A Dictionary of the Avant-Gardes
by Richard Kostelanetz
Schirmer, 670 pp., $ ???

My editor told me that my latest book, the second edition of my Dictionary of the Avant-Gardes, would cost $ 60 before Christmas and $ 90 after. Those prices seemed a bit high, even for a book that is 670 double-columned pages, but not outrageous.

So you can imagine my surprise to discover at the beginning of this year that the nouveau legendary Amazon.com -- with its reputation for deep price-cutting -- was offering the book for a whopping $ 289.25. What world were they in? Part of the popularity of Amazon.com's online format is the option it offers for customer responses, and one of the contributors to my dictionary submitted a letter saying the price was way too high. His comments appeared on the book's web page for a while, then mysteriously disappeared, only to reappear later. The Amazon.com format also offers an option labeled "I am the Author, and I want to comment on my book," so I wrote that readers could get the book far cheaper elsewhere. This advice, however, "Earth's Largest Bookstore" decided not to publish.

Meanwhile, Amazon.com's principal online competitor, Barnes & Noble, was offering the book for $ 60 throughout January. Sometime during February, however, the BarnesAndNoble.com price jumped to $ 90, and then to $ 95, escalations made without explanation. During February, Amazon.com, reconnecting to Mother Earth, lowered the price to $ 98 -- claiming, however, that this price represented a marvelous bargain, "reduced $ 191.50," which is not quite the same as admitting a previous inflation. Nonetheless, at the beginning of April, Amazon.com went back up to $ 289.25, adding that the book is "back ordered." Borders, not to be overcut, wants $ 312.50 on-line, while Books-A-Million asks $ 289.25 (though its "club members" can get the book for a mere $ 260.32), and Cody's in Berkeley also wants $ 289.25.

A friend with Internet time to kill tells me that a smaller website called VarsityBooks.com has the Dictionary of the Avant-Gardes for $ 90.25 reduced from the "suggested price" of $ 95; even establishing authority of a sort by offering a picture of the cover, which they must have obtained by having the book securely in hand. Another site, called BigWords.com, promises to deliver it for $ 55.80. (BestBookDeal.com offers a $ 10 discount for BigWords orders over $ 100, which means you can get six copies of the book for the price of one at Border's; hunt down enough deals like that, and you could start your own online bookstore.) A site called Fatbrain.com asks $ 60 for "450 pages; not yet published," while Blackwell's wants £ 40.95 for a book still described as "not yet printed." Time has apparently passed them by.

Perhaps the Internet is a less efficient retailing channel than most of us suppose. I don't believe that discrepancies in book pricing were previously so huge, but one advantage offered by the Internet is comparison shopping without leaving your desk. The proprietor of St. Marks Books, an independent store in New York's East Village, told me that none of his regular wholesalers has the book. He surmised that it must have a "short discount," meaning a retailer's discount insufficient to warrant wholesalers' stocking it. Perhaps, I replied; but if one Internet retailer can sell it for $ 55.80, it must be getting the book from somewhere for less.

Great discrepancies in prices prompt strange thoughts.

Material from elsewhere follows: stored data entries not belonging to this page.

-- pv_equiv track=rewrite | github.com/viniciussaporto/AoC2023 | day03/day03.py | get_numbers
-- ===== SOURCE A (Python) =====
-- def get_numbers(line):
--     result = []
--     i = 0
--     num = ""
--     while i < len(line):
--         while i < len(line) and not line[i].isdigit():
--             i += 1
--         start = i
--         while i < len(line) and line[i].isdigit():
--             num += line[i]
--             i += 1
--         if len(num) > 0:
--             result.append((start, num))
--             num = ""
--     return result
--
-- result = 0
-- ===== SOURCE B (Python) =====
-- def get_numbers(line):
--     found = []
--     run = ""
--     for i in range(len(line) - 1, -1, -1):
--         c = line[i]
--         if c.isdigit():
--             run = c + run
--         elif run:
--             found.append((i + 1, run))
--             run = ""
--     if run:
--         found.append((0, run))
--     found.reverse()
--     return found
-- ===== Notes on version B (the rewrite author's own statement) =====
-- stated objective: alternative
-- what changed: Replaces A's forward index pointer with nested skip/collect while-loops by a single backward for-loop over characters that grows the current run by prepending and emits a (start, run) pair when it steps onto a non-digit, building the result back-to-front and reversing it once at the end.
import Mathlib
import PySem

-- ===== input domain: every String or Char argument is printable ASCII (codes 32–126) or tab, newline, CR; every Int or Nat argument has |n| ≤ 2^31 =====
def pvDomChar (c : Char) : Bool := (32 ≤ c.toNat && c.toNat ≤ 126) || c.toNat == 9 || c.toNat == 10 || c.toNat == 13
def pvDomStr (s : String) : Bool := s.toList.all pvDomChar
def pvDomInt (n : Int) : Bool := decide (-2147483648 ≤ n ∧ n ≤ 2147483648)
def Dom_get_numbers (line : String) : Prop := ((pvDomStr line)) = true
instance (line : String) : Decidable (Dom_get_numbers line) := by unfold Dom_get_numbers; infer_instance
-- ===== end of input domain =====

-- B replaces A's forward pointer with nested skip/collect while-loops by ONE
-- backward for-loop over the characters: it grows the current digit run by
-- prepending and emits a (start, run) pair on stepping onto a non-digit,
-- building the result back-to-front and reversing once — alternative, same cost.

-- ===== PORT A =====
-- inner `while i < len(line) and not line[i].isdigit(): i += 1`
def skipA (s : List Char) (i : Nat) : Nat :=
  if h : i < s.length then
    if PySem.Chars.isdigit s[i] then i else skipA s (i + 1)
  else i
termination_by s.length - i
decreasing_by exact Nat.sub_succ_lt_self s.length i h

-- inner `while i < len(line) and line[i].isdigit(): num += line[i]; i += 1`
def collectA (s : List Char) (i : Nat) (num : List Char) : Nat × List Char :=
  if h : i < s.length then
    if PySem.Chars.isdigit s[i] then collectA s (i + 1) (num ++ [s[i]]) else (i, num)
  else (i, num)
termination_by s.length - i
decreasing_by exact Nat.sub_succ_lt_self s.length i h

theorem collectA_fst_ge (s : List Char) (i : Nat) (num : List Char) :
    i ≤ (collectA s i num).1 := by
  induction i, num using collectA.induct s with
  | case1 i num h hd ih => rw [collectA, dif_pos h, if_pos hd]; omega
  | case2 i num h hd => rw [collectA, dif_pos h, if_neg hd]
  | case3 i num h => rw [collectA, dif_neg h]

theorem skipA_ge (s : List Char) (i : Nat) : i ≤ skipA s i := by
  induction i using skipA.induct s with
  | case1 i h hd => rw [skipA, dif_pos h, if_pos hd]
  | case2 i h hd ih => rw [skipA, dif_pos h, if_neg hd]; omega
  | case3 i h => rw [skipA, dif_neg h]

theorem skipA_stop (s : List Char) (i : Nat) (h : skipA s i < s.length) :
    PySem.Chars.isdigit s[skipA s i]! = true := by
  induction i using skipA.induct s with
  | case1 i hi hd =>
      rw [skipA, dif_pos hi, if_pos hd] at h ⊢
      rwa [getElem!_pos s i hi]
  | case2 i hi hd ih =>
      rw [skipA, dif_pos hi, if_neg hd] at h ⊢; exact ih h
  | case3 i hi => rw [skipA, dif_neg hi] at h; omega

theorem loopA_dec (s : List Char) (i : Nat) (h : i < s.length) :
    i < (collectA s (skipA s i) []).1 := by
  have hge := skipA_ge s i
  by_cases h1 : skipA s i < s.length
  · have hd := skipA_stop s i h1
    rw [getElem!_pos s _ h1] at hd
    rw [collectA, dif_pos h1, if_pos hd]
    have := collectA_fst_ge s (skipA s i + 1) ([] ++ [s[skipA s i]'h1])
    omega
  · rw [collectA, dif_neg h1]; omega

-- outer `while i < len(line)` carrying `result`
def loopA (s : List Char) (i : Nat) (result : List (Int × String)) : List (Int × String) :=
  if h : i < s.length then
    let start := skipA s i
    let p := collectA s start []
    loopA s p.1
      (if p.2.length > 0 then result ++ [((start : Int), String.ofList p.2)] else result)
  else result
termination_by s.length - i
decreasing_by exact Nat.sub_lt_sub_left h (loopA_dec s i h)

def get_numbers (line : String) : List (Int × String) := loopA line.toList 0 []

-- ===== PORT B =====
-- `for i in range(len(line)-1, -1, -1)` threading (found, run): structural
-- recursion computing the suffix's state first (= the earlier loop iterations),
-- then handling character i; i is the absolute index of the head of cs.
def gnB (cs : List Char) (i : Nat) : List (Int × String) × List Char :=
  match cs with
  | [] => ([], [])
  | c :: r =>
    let st := gnB r (i + 1)
    if PySem.Chars.isdigit c then (st.1, c :: st.2)
    else if st.2 ≠ [] then (st.1 ++ [(((i + 1 : Nat) : Int), String.ofList st.2)], [])
    else st

-- trailing `if run: found.append((0, run))` then `found.reverse()`
def get_numbers_alt (line : String) : List (Int × String) :=
  let st := gnB line.toList 0
  (if st.2 ≠ [] then st.1 ++ [((0 : Int), String.ofList st.2)] else st.1).reverse

-- ===== PRECONDITION & SPEC =====
def Spec_get_numbers (line : String) (out : List (Int × String)) : Prop := out = get_numbers_alt line
instance (line : String) (out : List (Int × String)) : Decidable (Spec_get_numbers line out) := by unfold Spec_get_numbers; infer_instance

-- ===== CLAIM (what is proved, stated in full; the proofs are below) =====
def Claim_equal_get_numbers : Prop := ∀ (line : String), Dom_get_numbers line → Spec_get_numbers line (get_numbers line)

-- ===== LEMMAS AND PROOFS =====

-- common reference: the (start-index, digit-run) pairs of cs with offset i
def refN (cs : List Char) (i : Nat) : List (Int × String) :=
  match cs with
  | [] => []
  | c :: rest =>
    if PySem.Chars.isdigit c then
      (((i : Nat) : Int), String.ofList (c :: rest.takeWhile (fun d => PySem.Chars.isdigit d))) ::
        refN (rest.dropWhile (fun d => PySem.Chars.isdigit d))
          (i + 1 + (rest.takeWhile (fun d => PySem.Chars.isdigit d)).length)
    else refN rest (i + 1)
termination_by cs.length
decreasing_by
  · exact Nat.lt_succ_of_le (List.length_dropWhile_le _ rest)
  · exact Nat.lt_succ_self _

theorem refN_skip : ∀ (nds rest : List Char) (i : Nat),
    (∀ c ∈ nds, PySem.Chars.isdigit c = false) →
    refN (nds ++ rest) i = refN rest (i + nds.length) := by
  intro nds
  induction nds with
  | nil => intro rest i _; simp
  | cons c tl ih =>
      intro rest i hnd
      have hc : PySem.Chars.isdigit c = false := hnd c (by simp)
      rw [List.cons_append, refN, if_neg (by simp [hc])]
      rw [ih rest (i + 1) (fun d hd => hnd d (by simp [hd]))]
      simp only [List.length_cons]
      ring_nf

theorem dropWhile_head_false {p : Char → Bool} :
    ∀ (l : List Char) {c : Char} {rst : List Char}, l.dropWhile p = c :: rst → p c = false := by
  intro l
  induction l with
  | nil => intro c rst h; simp at h
  | cons a tl ih =>
      intro c rst h
      rw [List.dropWhile_cons] at h
      by_cases ha : p a
      · rw [if_pos ha] at h; exact ih h
      · rw [if_neg ha] at h
        cases h; simpa using ha

theorem skipA_eq (s : List Char) (i : Nat) :
    skipA s i = i + ((s.drop i).takeWhile (fun c => !PySem.Chars.isdigit c)).length := by
  induction i using skipA.induct s with
  | case1 i h hd =>
      rw [skipA, dif_pos h, if_pos hd, List.drop_eq_getElem_cons h, List.takeWhile_cons, hd]
      simp
  | case2 i h hd ih =>
      rw [skipA, dif_pos h, if_neg hd, List.drop_eq_getElem_cons h, List.takeWhile_cons]
      simp only [Bool.not_eq_true] at hd
      simp [hd, ih]; omega
  | case3 i h =>
      rw [skipA, dif_neg h, List.drop_eq_nil_of_le (by omega)]
      simp

theorem collectA_eq (s : List Char) (i : Nat) (num : List Char) : collectA s i num =
    (i + ((s.drop i).takeWhile (fun c => PySem.Chars.isdigit c)).length,
     num ++ (s.drop i).takeWhile (fun c => PySem.Chars.isdigit c)) := by
  induction i, num using collectA.induct s with
  | case1 i num h hd ih =>
      rw [collectA, dif_pos h, if_pos hd, List.drop_eq_getElem_cons h, List.takeWhile_cons, ih]
      simp [hd]; omega
  | case2 i num h hd =>
      rw [collectA, dif_pos h, if_neg hd, List.drop_eq_getElem_cons h, List.takeWhile_cons]
      simp only [Bool.not_eq_true] at hd
      simp [hd]
  | case3 i num h =>
      rw [collectA, dif_neg h, List.drop_eq_nil_of_le (by omega)]
      simp

theorem loopA_eq (s : List Char) :
    ∀ (n i : Nat) (res : List (Int × String)), s.length - i ≤ n →
      loopA s i res = res ++ refN (s.drop i) i := by
  intro n
  induction n with
  | zero =>
      intro i res hn
      rw [loopA, dif_neg (by omega), List.drop_eq_nil_of_le (by omega), refN]
      simp
  | succ n ih =>
      intro i res hn
      by_cases h : i < s.length
      · have hdec := loopA_dec s i h
        rw [loopA, dif_pos h]
        simp only [skipA_eq, collectA_eq, List.nil_append]
        set tw := (s.drop i).takeWhile (fun c => !PySem.Chars.isdigit c) with htw
        set dw := (s.drop i).dropWhile (fun c => !PySem.Chars.isdigit c) with hdw
        have hsplit : s.drop i = tw ++ dw := (List.takeWhile_append_dropWhile).symm
        have hdrop1 : s.drop (i + tw.length) = dw := by
          rw [← List.drop_drop, hsplit, List.drop_left']
          omega
        have hrefskip : refN (s.drop i) i = refN dw (i + tw.length) := by
          rw [hsplit, refN_skip tw dw i]
          intro c hc
          have := List.mem_takeWhile_imp hc
          simpa using this
        rw [hdrop1]
        rcases hdwcases : dw with _ | ⟨c, rst⟩
        · simp only [List.takeWhile_nil, List.length_nil, Nat.add_zero]
          rw [if_neg (by simp)]
          have hlen : s.length ≤ i + tw.length := by
            have : s.drop (i + tw.length) = [] := by rw [hdrop1, hdwcases]
            have := List.drop_eq_nil_iff.mp this
            omega
          rw [loopA, dif_neg (by omega), hrefskip, hdwcases, refN]
          simp
        · have hc : PySem.Chars.isdigit c = true := by
            have := dropWhile_head_false (p := fun c => !PySem.Chars.isdigit c) (s.drop i) hdwcases
            simpa using this
          simp only [List.takeWhile_cons, hc, if_pos, List.length_cons]
          rw [if_pos (by simp)]
          have hdrop2 : s.drop (i + tw.length + ((rst.takeWhile (fun c => PySem.Chars.isdigit c)).length + 1))
              = rst.dropWhile (fun c => PySem.Chars.isdigit c) := by
            rw [← List.drop_drop, hdrop1, hdwcases]
            have : (c :: rst).drop ((rst.takeWhile (fun c => PySem.Chars.isdigit c)).length + 1)
                = rst.drop (rst.takeWhile (fun c => PySem.Chars.isdigit c)).length := by
              simp [List.drop_succ_cons]
            rw [this, ← List.takeWhile_append_dropWhile (p := fun c => PySem.Chars.isdigit c) (l := rst),
              List.drop_left']
            · simp
            · simp
          have hih := ih (i + tw.length + ((rst.takeWhile (fun c => PySem.Chars.isdigit c)).length + 1))
            (res ++ [(((i + tw.length : Nat) : Int),
              String.ofList (c :: rst.takeWhile (fun c => PySem.Chars.isdigit c)))])
            (by
              have : i < i + tw.length + ((rst.takeWhile (fun c => PySem.Chars.isdigit c)).length + 1) := by omega
              omega)
          rw [hih, hdrop2, hrefskip, hdwcases, refN, if_pos hc]
          simp only [List.append_assoc, List.cons_append, List.nil_append]
          ring_nf
      · rw [loopA, dif_neg h, List.drop_eq_nil_of_le (by omega), refN]
        simp

theorem takeWhile_nil_dropWhile_self {p : Char → Bool} (l : List Char)
    (h : l.takeWhile p = []) : l.dropWhile p = l := by
  cases l with
  | nil => simp
  | cons c r =>
      rw [List.takeWhile_cons] at h
      by_cases hc : p c
      · rw [if_pos hc] at h; simp at h
      · rw [List.dropWhile_cons, if_neg hc]

-- the backward loop's state: pending run = leading digit prefix of cs, and the
-- emitted pairs = the runs strictly after it, in reverse (emission) order
theorem gnB_eq : ∀ (cs : List Char) (i : Nat),
    gnB cs i = ((refN (cs.dropWhile (fun d => PySem.Chars.isdigit d))
                  (i + (cs.takeWhile (fun d => PySem.Chars.isdigit d)).length)).reverse,
                cs.takeWhile (fun d => PySem.Chars.isdigit d)) := by
  intro cs
  induction cs with
  | nil => intro i; simp [gnB, refN]
  | cons c r ih =>
      intro i
      rw [gnB]
      simp only [ih (i + 1)]
      by_cases hc : PySem.Chars.isdigit c = true
      · rw [if_pos hc, List.takeWhile_cons, List.dropWhile_cons, if_pos hc, if_pos hc]
        simp only [List.length_cons]
        ring_nf
      · have hc' : PySem.Chars.isdigit c = false := by simpa using hc
        simp only [List.takeWhile_cons, List.dropWhile_cons, hc', Bool.false_eq_true,
          if_false, List.length_nil, Nat.add_zero]
        rcases htw : r.takeWhile (fun d => PySem.Chars.isdigit d) with _ | ⟨d, tl⟩
        · rw [if_neg (by simp)]
          rw [takeWhile_nil_dropWhile_self r htw]
          rw [refN, if_neg (by simp [hc'])]
          simp [htw]
        · rw [if_pos (by simp)]
          rw [refN, if_neg (by simp [hc'])]
          rcases hr : r with _ | ⟨r0, rr⟩
          · rw [hr] at htw; simp at htw
          · rw [hr, List.takeWhile_cons] at htw
            by_cases h0 : PySem.Chars.isdigit r0
            · rw [if_pos h0] at htw
              have h1 : r0 = d := (List.cons.injEq _ _ _ _ ▸ htw).1
              have h2 : rr.takeWhile (fun d => PySem.Chars.isdigit d) = tl :=
                (List.cons.injEq _ _ _ _ ▸ htw).2
              subst h1
              rw [refN, if_pos h0]
              simp only [List.dropWhile_cons, h0, if_true, h2, List.reverse_cons,
                List.length_cons]
              ring_nf
            · rw [if_neg h0] at htw; simp at htw

-- ===== VERDICT (by name: the statement is the Claim_ definition above) =====
theorem get_numbers_spec : Claim_equal_get_numbers := by
  intro line _
  unfold Spec_get_numbers get_numbers get_numbers_alt
  rw [loopA_eq line.toList (line.toList.length) 0 [] (by omega)]
  simp only [gnB_eq, List.nil_append, List.drop_zero]
  rcases htw : line.toList.takeWhile (fun d => PySem.Chars.isdigit d) with _ | ⟨d, tl⟩
  · simp only [ne_eq, not_true_eq_false, if_neg, List.reverse_reverse, not_false_eq_true]
    rw [takeWhile_nil_dropWhile_self _ htw]
    simp
  · simp only [ne_eq, reduceCtorEq, not_false_eq_true, if_pos, List.reverse_append,
      List.reverse_reverse, List.reverse_cons, List.reverse_nil, List.nil_append,
      List.length_nil, Nat.zero_add, List.cons_append, List.singleton_append]
    rcases hl : line.toList with _ | ⟨c, r⟩
    · rw [hl] at htw; simp at htw
    · rw [hl] at htw
      rw [List.takeWhile_cons] at htw
      by_cases hc : PySem.Chars.isdigit c
      · rw [if_pos hc] at htw
        have hcd : c = d := (List.cons.injEq _ _ _ _ ▸ htw).1
        have htl : r.takeWhile (fun d => PySem.Chars.isdigit d) = tl :=
          (List.cons.injEq _ _ _ _ ▸ htw).2
        subst hcd
        rw [refN, if_pos hc]
        simp only [List.dropWhile_cons, hc, if_true, if_pos, htl]
        simp [Nat.add_comm]
      · rw [if_neg hc] at htw; simp at htw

One notion occurring to me is that either my publisher or my wholesaler is trying to price some Internet retailers out of business. (After all, more than one bookseller would be relieved if Amazon.com disappeared.) It's unlikely, of course, but consider that the major online bookstores don't actually have the book. None of them offers a photo, as they do with many of their books; they merely list the dictionary to bolster their claim that they have a far larger selection than any local retailer could manage. Were someone to place an order, Amazon.com would reply that it was "back ordered," which is a euphemism for "get it elsewhere." (Or perhaps, if a customer persisted, they'd purchase a copy from BigWords.com before shipping it out for $ 289.25.)

My editor tells me that none of his colleagues can account for the discrepancies. "Retailers," he adds, "can charge whatever they want." Nonetheless, I wonder if other new books are priced so capriciously. While an author can be amused by the variety of retail prices, all apparently concocted without consulting the wholesale cost, I'm pained by the thought that there might actually be a reader out there who will decide against purchasing my poor, orphaned dictionary, not because anyone forbade it but just because of bad salesmanship. Why, it's checkout-counter censorship.

Richard Kostelanetz has published many books of poetry, fiction, experimental prose, and criticism.